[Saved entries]
-- A's mismatch-building loop over a duplicate-free key list appends one item per differing key
lemma afold_items (hv dv : String → String) :
    ∀ (ks : List String) (m : PySem.Dict String (String × String)),
    ks.Nodup → (∀ k ∈ ks, k ∉ m.items.map Prod.fst) →
    (ks.foldl (fun m key => if hv key ≠ dv key then m.insert key (hv key, dv key) else m) m).items
      = m.items ++ ks.filterMap (fun k => if hv k ≠ dv k then some (k, (hv k, dv k)) else none) := by
  intro ks
  induction ks with
  | nil => simp
  | cons k tl ih =>
    intro m hn hf
    simp only [List.nodup_cons] at hn
    have hkm : k ∉ m.items.map Prod.fst := hf k (by simp)
    simp only [List.foldl_cons]
    by_cases hne : hv k ≠ dv k
    · have hc : m.contains k = false := by
        rw [Bool.eq_false_iff]
        intro hc
        exact hkm (by
          have := (PySem.Dict.contains_iff_mem_keys m k).mp hc
          simpa [PySem.Dict.keys] using this)
      rw [if_pos hne,
        ih _ hn.2 (by
          intro k' hk'
          have h1 := hf k' (List.mem_cons_of_mem _ hk')
          have h2 : k' ≠ k := fun he => hn.1 (he ▸ hk')
          rw [PySem.Dict.items_insert_of_not_contains _ _ hc]
          simp only [List.map_append, List.mem_append]
          rintro (hh | hh)
          · exact h1 hh
          · simp at hh; exact h2 hh),
        PySem.Dict.items_insert_of_not_contains _ _ hc]
      simp [List.filterMap_cons, hne, List.append_assoc]
    · rw [if_neg hne, ih _ hn.2 (fun k' hk' => hf k' (List.mem_cons_of_mem _ hk'))]
      push_neg at hne
      simp [List.filterMap_cons, hne]

lemma filter_map_fst (p : String → Bool) (l : List (String × String)) :
    (l.map Prod.fst).filter p = l.filterMap (fun kv => if p kv.1 then some kv.1 else none) := by
  induction l with
  | nil => rfl
  | cons kv tl ih =>
    by_cases h : p kv.1 <;> simp [List.filter_cons, List.filterMap_cons, h, ih]

-- ===== VERDICT (by name: the statement is the Claim_ definition above) =====
theorem compare_aliases_spec : Claim_equal_compare_aliases := by
  intro hardcoded db_aliases _ hpre
  obtain ⟨hnH, hnD⟩ := hpre
  unfold Spec_compare_aliases
  simp only [compare_aliases, compare_aliases_alt]
  rw [PySem.Set.ofList_eq_self_of_nodup _ hnH, PySem.Set.ofList_eq_self_of_nodup _ hnD,
    merge_init hardcoded hnH, merge_fold hardcoded hnH db_aliases [] (by simpa using hnD),
    List.nil_append]
  have hmkeys : ((pvMerged hardcoded db_aliases).items.map Prod.fst).Nodup := by
    have := nodup_keys_pvMerged hardcoded db_aliases hnH hnD
    simpa [PySem.Dict.keys] using this
  rw [classify_fold (pvMerged hardcoded db_aliases).items PySem.Set.empty PySem.Set.empty
      PySem.Dict.empty hmkeys
      (by intro it _; simp [PySem.Set.empty, PySem.Dict.empty]),
    afold_items (fun k => ((PySem.Dict.mk hardcoded).get? k).getD "")
      (fun k => ((PySem.Dict.mk db_aliases).get? k).getD "")
      (PySem.Set.inter (hardcoded.map Prod.fst) (db_aliases.map Prod.fst)) PySem.Dict.empty
      (by simpa [PySem.Set.inter] using hnH.filter _)
      (by intro k _; simp [PySem.Dict.empty])]
  simp only [pvMerged, List.filterMap_append, Prod.mk.injEq, PySem.Set.empty,
    PySem.Dict.empty, List.nil_append, List.filterMap_map]
  refine ⟨?_, ?_, ?_⟩
  · -- only_in_code
    have hright : (db_aliases.filter (fun kv => !((hardcoded.map Prod.fst).contains kv.1))).filterMap
        ((fun (it : String × Option String × Option String) => match it.2.2 with
          | none => some it.1
          | some _ => none) ∘ (fun kv => (kv.1, ((none : Option String), (some kv.2 : Option String))))) = [] := by
      simp [Function.comp]
    rw [hright, List.append_nil]
    simp only [PySem.Set.diff]
    rw [filter_map_fst]
    refine List.filterMap_congr ?_
    intro kv hm
    by_cases hdk : kv.1 ∈ db_aliases.map Prod.fst
    · have hno : (PySem.Dict.mk db_aliases).get? kv.1 ≠ none := by
        rw [ne_eq, PySem.Dict.get?_eq_none_iff_not_mem_keys]
        simpa [PySem.Dict.keys] using hdk
      cases hc : (PySem.Dict.mk db_aliases).get? kv.1 with
      | none => exact absurd hc hno
      | some v => simp [Function.comp, List.contains_eq_mem, hdk, hc]
    · have hyes : (PySem.Dict.mk db_aliases).get? kv.1 = none := by
        rw [PySem.Dict.get?_eq_none_iff_not_mem_keys]
        simpa [PySem.Dict.keys] using hdk
      simp [Function.comp, List.contains_eq_mem, hdk, hyes]
  · -- only_in_db
    have hleft : hardcoded.filterMap
        ((fun (it : String × Option String × Option String) => match it.2.2, it.2.1 with
          | some _, none => some it.1
          | _, _ => none) ∘ (fun kv => (kv.1, ((some kv.2 : Option String), (PySem.Dict.mk db_aliases).get? kv.1)))) = [] := by
      refine List.filterMap_eq_nil_iff.mpr ?_
      intro kv _
      cases h : (PySem.Dict.mk db_aliases).get? kv.1 <;> simp [Function.comp, h]
    rw [hleft, List.nil_append]
    simp only [PySem.Set.diff]
    have : (db_aliases.filter (fun kv => !((hardcoded.map Prod.fst).contains kv.1))).filterMap
        ((fun (it : String × Option String × Option String) => match it.2.2, it.2.1 with
          | some _, none => some it.1
          | _, _ => none) ∘ (fun kv => (kv.1, ((none : Option String), (some kv.2 : Option String)))))
        = (db_aliases.filter (fun kv => !((hardcoded.map Prod.fst).contains kv.1))).map Prod.fst := by
      generalize db_aliases.filter (fun kv => !((hardcoded.map Prod.fst).contains kv.1)) = l
      induction l with
      | nil => rfl
      | cons a t ih => simp [List.filterMap_cons, Function.comp, ih]
    rw [this, List.filter_map]
    rfl
  · -- mismatched
    have hright : (db_aliases.filter (fun kv => !((hardcoded.map Prod.fst).contains kv.1))).filterMap
        ((fun (it : String × Option String × Option String) => match it.2.2 with
          | none => none
          | some dv => match it.2.1 with
            | none => none
            | some cv => if cv ≠ dv then some (it.1, (cv, dv)) else none)
         ∘ (fun kv => (kv.1, ((none : Option String), (some kv.2 : Option String))))) = [] := by
      simp [Function.comp]
    rw [hright, List.append_nil]
    simp only [PySem.Set.inter]
    rw [filter_map_fst, List.filterMap_filterMap]
    refine List.filterMap_congr ?_
    intro kv hm
    cases hc : (PySem.Dict.mk db_aliases).get? kv.1 with
    | none =>
      have hdk : kv.1 ∉ db_aliases.map Prod.fst := by
        rw [PySem.Dict.get?_eq_none_iff_not_mem_keys] at hc
        simpa [PySem.Dict.keys] using hc
      simp [Function.comp, List.contains_eq_mem, hdk, hc]
    | some dvv =>
      have hdk : kv.1 ∈ db_aliases.map Prod.fst := by
        by_contra hno
        have : (PySem.Dict.mk db_aliases).get? kv.1 = none := by
          rw [PySem.Dict.get?_eq_none_iff_not_mem_keys]
          simpa [PySem.Dict.keys] using hno
        simp [hc] at this
      have hhv : (PySem.Dict.mk hardcoded).get? kv.1 = some kv.2 :=
        get?_mk_of_mem hardcoded kv hnH hm
      by_cases hne : kv.2 = dvv
      · simp [Function.comp, List.contains_eq_mem, hdk, hc, hhv, hne]
      · simp [Function.comp, List.contains_eq_mem, hdk, hc, hhv, hne, Ne.symm hne]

WORK REQUEST:
All lines above from the one with "rintro (hh | hh)" to the one with "simp [List.filterMap_cons, hne, List.append_assoc]", inclusive, should be copied exactly, and no other lines.

ANSWER FOR THIS EXERCISE:
          rintro (hh | hh)
          · exact h1 hh
          · simp at hh; exact h2 hh),
        PySem.Dict.items_insert_of_not_contains _ _ hc]
      simp [List.filterMap_cons, hne, List.append_assoc]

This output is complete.